One of the more rigorous studies is Galbreath et al. (2025), which evaluated Ex Libris’ Primo Research Assistant (PRA), which at the time of study was using GPT-3.5 to convert natural language into Boolean — against Boolean searches crafted by instruction librarians at Washington State University.
The headline finding: no appreciable difference in topical relevance. PRA returned relevant sources 46.3 per cent of the time; librarian-built searches returned 45.6 per cent. I was mildly surprised at first at the results. But this result needs careful reading.
For each query, Primo Research Assistant generates ten Boolean variant strings runs the search and the top five are then sent to the LLM for summary generation.
Because Primo Research Assistant only generates answers using retrieval augmented generation based on the top 5 ranked results, it is critical the relevant results make it to the top 5 which requires a very strong relevance ranking system.
Perhaps this is why PRA does more than pure LLM-to-Boolean, but adds an additional reranking step beyond the usual Primo relevance ranking. It retrieves the top thirty matching records using the usual method and then reranks them using vector embeddings (semantic ranking).
Even though reranking the top 30 still is a relatively modest effort (many state of art systems will rerank the top 100!), and the semantic reranking will still fail if the conventional ranking fails to get relevant results in the top 30, it still helps a lot.
You can actually roughly compare how results in the top 5 would look like without the reranking steps9. I have done some comparisons and while I am not the most impressed with Primo Research Assistant relevancy ranking even with the reranking step , the results would be far worse without it!
The other issue is the sample of queries used. The study used zero-result patron queries — queries where users had typed natural language into Primo and received nothing back. These are precisely the cases where LLM-to-Boolean provides the clearest benefit. The results might look very different for the much larger population of queries that already return results.
More importantly, I have a strong suspicion, the queries tested were mostly “easy” queries with many potential relevant matches. This is most telling with the lack of overlap in results between the items retrieved from librarian searches and PRA searches.
Despite both sets achieving roughly 50% precision10, only 7.21 per cent of PRA's citations matched the expert searches' results. Clearly, there were many relevant results and PRA was not finding better results; it was finding different results of comparable quality.
In short, the queries were not “skill-testing”, harder queries with a much smaller and limited set of relevant results would no doubt stress Primo Research Assistant even more and this is where I see systems with more powerful relevancy ranking capabilities that goes beyond simple lexical ranking like Elicit.com, Undermind.ai, Consensus shine.
Not all LLM-to-Boolean tools are equal
The tools I listed at the outset sit on a spectrum, and the differences matter.
At one end, Web of Science Research Assistant (as tested in early 2025) and EBSCOhost NLS are pure LLM-to-Boolean: they generate a Boolean query and run it against the standard index with no changes to ranking. The homebrew implementations from Stony Brook and San Diego State work similarly11.
In the middle, as we have seen - Primo Research Assistant generates Boolean, retrieves the top 30 results, then reranks them using embeddings. Web of Science Smart Search runs Boolean and semantic search together and lets users toggle between combined, Boolean-only, and semantic-only results. (Do not confuse Web of Science Smart Search with Web of Science Research Assistant — the former is bundled with no RAG; the latter is a paid add-on with RAG.)
At the other end, Scopus AI describes a hybrid architecture in which it may use vector search, keyword search, or both depending on the query, combining and reranking the results.
Once you lay out this spectrum, you can make a prediction: tools that go beyond LLM-to-Boolean alone — those adding hybrid search, dense embedding reranking — should typically outperform those that do not and be favoured by serious researchers. And roughly speaking, this is what I found in my informal comparative testing and in various Katina reviews.

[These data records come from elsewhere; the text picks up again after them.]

theorem init_inv (n : Int) (h : Bool) (hn : 1 ≤ n) :
    WalkInv n.toNat h 0
      (set2 ((PySem.List.pyRange 0 n 1).map
        (fun _ => (PySem.List.pyRange 0 n 1).map (fun _ => (0:Int)))) 0 0 1,
       0, 0, 2, h) := by
  have hz := shape_zeros n hn
  have hN1 : 1 ≤ n.toNat := by omega
  have h00 : (0:Int) = ((0:Nat):Int) := by norm_num
  refine ⟨?_, by simp [invNow], by simp [invNow], by norm_num, ?_, fun r c hr hc => ?_⟩
  · simp only
    have := set2_shape hz (show (0:Nat) < n.toNat by omega) (show (0:Nat) < n.toNat by omega) 1
    simpa using this
  · simp only [colFirstAt]
    norm_num
  · simp only
    have hgc := set2_getc hz (show (0:Nat) < n.toNat by omega) (show (0:Nat) < n.toNat by omega) 1 r c
    simp only [Nat.cast_zero] at hgc
    rw [hgc, getc_zeros]
    split_ifs with h1 h2 h3
    · obtain ⟨rfl, rfl⟩ := h1
      exact (valB_zero_zero h).symm
    · exfalso; omega
    · exfalso; omega
    · rfl

theorem solution_spec_aux (n : Int) (h : Bool) (hn : 1 ≤ n) :
    solution n h = solution_alt n h := by
  have hNn : ((n.toNat : Nat) : Int) = n := Int.toNat_of_nonneg (by omega)
  have hN1 : 1 ≤ n.toNat := by omega
  have hfold := fold_inv (N := n.toNat) (h := h) hN1 _ (init_inv n h hn)
      (n.toNat - 1) (by omega)
  rw [show ((n.toNat - 1 : Nat) : Int) + 1 = n by omega] at hfold
  obtain ⟨hsh, -, -, -, -, hget⟩ := hfold
  unfold solution solution_alt
  have hlenR : (PySem.List.pyRange 0 n 1).length = n.toNat := by
    simp [PySem.List.length_pyRange_one]
  apply List.ext_getElem
  · rw [hsh.1]
    simp [hlenR]
  · intro i hi1 hi2
    have hiN : i < n.toNat := by rw [hsh.1] at hi1; exact hi1
    apply List.ext_getElem
    · rw [List.getElem_map, List.length_map, hlenR]
      have hrowmem : (((PySem.List.pyRange 1 n 1).foldl stepA
          (set2 ((PySem.List.pyRange 0 n 1).map
            (fun _ => (PySem.List.pyRange 0 n 1).map (fun _ => (0:Int)))) 0 0 1,
           0, 0, 2, h)).1)[i] ∈ _ := List.getElem_mem hi1
      exact hsh.2 _ hrowmem
    · intro j hj1 hj2
      have hjN : j < n.toNat := by
        have hrowmem := List.getElem_mem hi1
        rw [hsh.2 _ hrowmem] at hj1
        exact hj1
      have hgc : getc (((PySem.List.pyRange 1 n 1).foldl stepA
          (set2 ((PySem.List.pyRange 0 n 1).map
            (fun _ => (PySem.List.pyRange 0 n 1).map (fun _ => (0:Int)))) 0 0 1,
           0, 0, 2, h)).1) i j = valB h i j := by
        rw [hget i j hiN hjN, if_pos (by omega)]
      unfold getc at hgc
      rw [List.getD_eq_getElem _ _ hi1, List.getD_eq_getElem _ _ hj1] at hgc
      rw [hgc]
      simp only [List.getElem_map, PySem.List.getElem_pyRange_one]
      norm_num

-- ===== VERDICT (by name: the statement is the Claim_ definition above) =====
theorem solution_spec : Claim_equal_solution := by
  intro n h _ hpre
  unfold Spec_solution
  exact solution_spec_aux n h hpre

So far, we have being discussing “quick search”, where results are returned with very little delay (e.g. < 1 min). Agentic/deep search, which uses the LLMs to do iterative searching and evaluation gives you much superior results but you will have to wait much longer (e.g. >10 minutes) for the results. I dub this the difference between Deep Search/Research tools vs “Quick Search”.
The LLM-to-Boolean approach does have one genuine strength: interpretability. When the system displays the generated Boolean, you can inspect it, critique it, modify it, and rerun it. That transparency in the retrieval stage is worth acknowledging. But it comes at the cost of reproducibility: because an LLM generates the query, the search strategy can change each time you run it. In my testing, Web of Science Research Assistant and Primo Research Assistant generated different Boolean strings roughly one in five times; Scopus AI changed nearly every other time.
Why our profession's focus on Boolean retrieval is understandable but limiting
Library training and practice have always centred on the retrieval side of search — constructing the right query to get the right documents into the result set. That is what we teach, what we are trained in, and where our expertise lies. Ranking — what happens after retrieval — has historically been the vendor’s domain, largely invisible to us and outside our direct control.
This is not a failing of individual librarians. It is a structural feature of how the profession developed. When library catalogues used strict Boolean with no relevance ranking at all — results sorted by accession number or date — retrieval was genuinely the whole game. Getting documents into the result set was the only thing you could influence. Evidence Synthesis Librarians obviously have the same mindset as they typically intend to screen all the retrieved results. The habits, pedagogy, and professional identity that developed around this reality are deeply embedded and entirely rational given that history.
But the search environment has changed. Users now routinely face thousands of results and scan only the first few pages. In that context, ranking determines what users actually encounter. The professional focus on retrieval, while understandable, has become a blind spot — and it shapes which AI innovations we notice and which we overlook.
LLM-to-Boolean is visible, inspectable, and maps directly onto existing expertise. It fits neatly into teaching practices and workflows. It is unsurprising that it has generated more enthusiasm than semantic reranking, which operates invisibly beneath the interface. But we need to be honest that familiarity is not the same as effectiveness. Our experience with Google and Google Scholar teaches us that users overwhelmingly judge search engines by the quality of what appears on the first page, not by whether they can inspect the query logic. A search you can fully explain but that returns mediocre results will be rejected in favour of one that is harder to explain but returns excellent results.
To be fair, since I started in the profession in 2007, I have seen a lesser focus on teaching Boolean by librarians, but the rise of “AI search” may accidently push this back to the agenda….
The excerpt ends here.